◆ TASK REQUIREMENTS
Print nothing but the lines below starting at the line that holds "(lget mu j).foldl" and ending at the line that holds "def bLayer (m", including both, each exactly as written.

◆ RECORDS PROVIDED
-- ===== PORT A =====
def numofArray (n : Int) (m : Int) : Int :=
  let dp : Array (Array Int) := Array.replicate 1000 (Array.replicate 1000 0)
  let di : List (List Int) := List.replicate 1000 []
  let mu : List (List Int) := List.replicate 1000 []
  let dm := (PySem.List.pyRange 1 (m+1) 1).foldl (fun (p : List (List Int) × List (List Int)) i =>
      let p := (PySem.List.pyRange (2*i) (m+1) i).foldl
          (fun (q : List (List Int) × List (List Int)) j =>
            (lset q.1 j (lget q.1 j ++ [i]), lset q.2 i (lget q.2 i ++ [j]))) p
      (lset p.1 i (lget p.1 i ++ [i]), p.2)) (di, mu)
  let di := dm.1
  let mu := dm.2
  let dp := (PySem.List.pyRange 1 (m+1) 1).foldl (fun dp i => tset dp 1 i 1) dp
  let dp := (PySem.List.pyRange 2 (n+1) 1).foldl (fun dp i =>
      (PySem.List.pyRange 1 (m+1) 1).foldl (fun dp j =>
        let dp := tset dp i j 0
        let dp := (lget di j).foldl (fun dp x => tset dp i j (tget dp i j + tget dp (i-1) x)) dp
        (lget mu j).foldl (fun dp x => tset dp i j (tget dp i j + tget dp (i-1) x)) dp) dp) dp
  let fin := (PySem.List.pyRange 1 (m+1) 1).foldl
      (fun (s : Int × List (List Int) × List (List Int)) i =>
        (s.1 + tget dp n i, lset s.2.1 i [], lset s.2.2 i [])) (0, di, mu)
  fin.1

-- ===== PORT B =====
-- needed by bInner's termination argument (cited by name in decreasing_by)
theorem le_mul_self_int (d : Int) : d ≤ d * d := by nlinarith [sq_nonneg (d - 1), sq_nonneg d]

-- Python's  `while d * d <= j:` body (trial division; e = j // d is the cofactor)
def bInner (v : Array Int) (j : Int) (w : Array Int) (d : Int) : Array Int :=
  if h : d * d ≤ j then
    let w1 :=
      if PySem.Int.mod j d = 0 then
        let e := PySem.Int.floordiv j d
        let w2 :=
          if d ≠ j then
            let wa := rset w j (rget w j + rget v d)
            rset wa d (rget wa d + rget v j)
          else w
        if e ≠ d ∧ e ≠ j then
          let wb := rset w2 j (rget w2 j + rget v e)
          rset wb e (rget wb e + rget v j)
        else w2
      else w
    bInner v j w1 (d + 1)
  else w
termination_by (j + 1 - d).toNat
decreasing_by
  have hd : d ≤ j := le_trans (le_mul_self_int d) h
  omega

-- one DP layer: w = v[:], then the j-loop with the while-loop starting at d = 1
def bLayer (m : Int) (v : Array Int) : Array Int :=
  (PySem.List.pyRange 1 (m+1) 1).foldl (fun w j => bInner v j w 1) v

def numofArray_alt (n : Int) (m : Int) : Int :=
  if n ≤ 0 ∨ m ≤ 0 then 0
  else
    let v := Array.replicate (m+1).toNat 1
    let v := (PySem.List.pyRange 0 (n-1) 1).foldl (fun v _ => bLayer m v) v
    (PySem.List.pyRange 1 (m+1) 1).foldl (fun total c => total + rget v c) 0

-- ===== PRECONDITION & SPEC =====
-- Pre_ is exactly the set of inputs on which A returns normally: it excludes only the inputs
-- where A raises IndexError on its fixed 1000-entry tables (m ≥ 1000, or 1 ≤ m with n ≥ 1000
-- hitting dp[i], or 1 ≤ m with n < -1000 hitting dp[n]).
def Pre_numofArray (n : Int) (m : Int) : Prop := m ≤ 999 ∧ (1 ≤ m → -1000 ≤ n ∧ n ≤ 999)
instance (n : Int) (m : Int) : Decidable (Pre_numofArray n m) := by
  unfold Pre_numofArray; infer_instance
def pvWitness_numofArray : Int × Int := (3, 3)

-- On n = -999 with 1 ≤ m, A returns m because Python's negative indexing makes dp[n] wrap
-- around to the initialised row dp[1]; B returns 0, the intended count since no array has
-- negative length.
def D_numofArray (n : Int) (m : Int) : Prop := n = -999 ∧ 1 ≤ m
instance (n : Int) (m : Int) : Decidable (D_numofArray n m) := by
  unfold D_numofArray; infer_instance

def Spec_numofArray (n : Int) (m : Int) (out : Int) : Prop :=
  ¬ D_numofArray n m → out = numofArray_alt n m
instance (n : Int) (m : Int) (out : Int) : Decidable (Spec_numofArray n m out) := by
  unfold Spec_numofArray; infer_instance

◆ OUTPUT OF THE TASK
        (lget mu j).foldl (fun dp x => tset dp i j (tget dp i j + tget dp (i-1) x)) dp) dp) dp
  let fin := (PySem.List.pyRange 1 (m+1) 1).foldl
      (fun (s : Int × List (List Int) × List (List Int)) i =>
        (s.1 + tget dp n i, lset s.2.1 i [], lset s.2.2 i [])) (0, di, mu)
  fin.1

-- ===== PORT B =====
-- needed by bInner's termination argument (cited by name in decreasing_by)
theorem le_mul_self_int (d : Int) : d ≤ d * d := by nlinarith [sq_nonneg (d - 1), sq_nonneg d]

-- Python's  `while d * d <= j:` body (trial division; e = j // d is the cofactor)
def bInner (v : Array Int) (j : Int) (w : Array Int) (d : Int) : Array Int :=
  if h : d * d ≤ j then
    let w1 :=
      if PySem.Int.mod j d = 0 then
        let e := PySem.Int.floordiv j d
        let w2 :=
          if d ≠ j then
            let wa := rset w j (rget w j + rget v d)
            rset wa d (rget wa d + rget v j)
          else w
        if e ≠ d ∧ e ≠ j then
          let wb := rset w2 j (rget w2 j + rget v e)
          rset wb e (rget wb e + rget v j)
        else w2
      else w
    bInner v j w1 (d + 1)
  else w
termination_by (j + 1 - d).toNat
decreasing_by
  have hd : d ≤ j := le_trans (le_mul_self_int d) h
  omega

-- one DP layer: w = v[:], then the j-loop with the while-loop starting at d = 1
def bLayer (m : Int) (v : Array Int) : Array Int :=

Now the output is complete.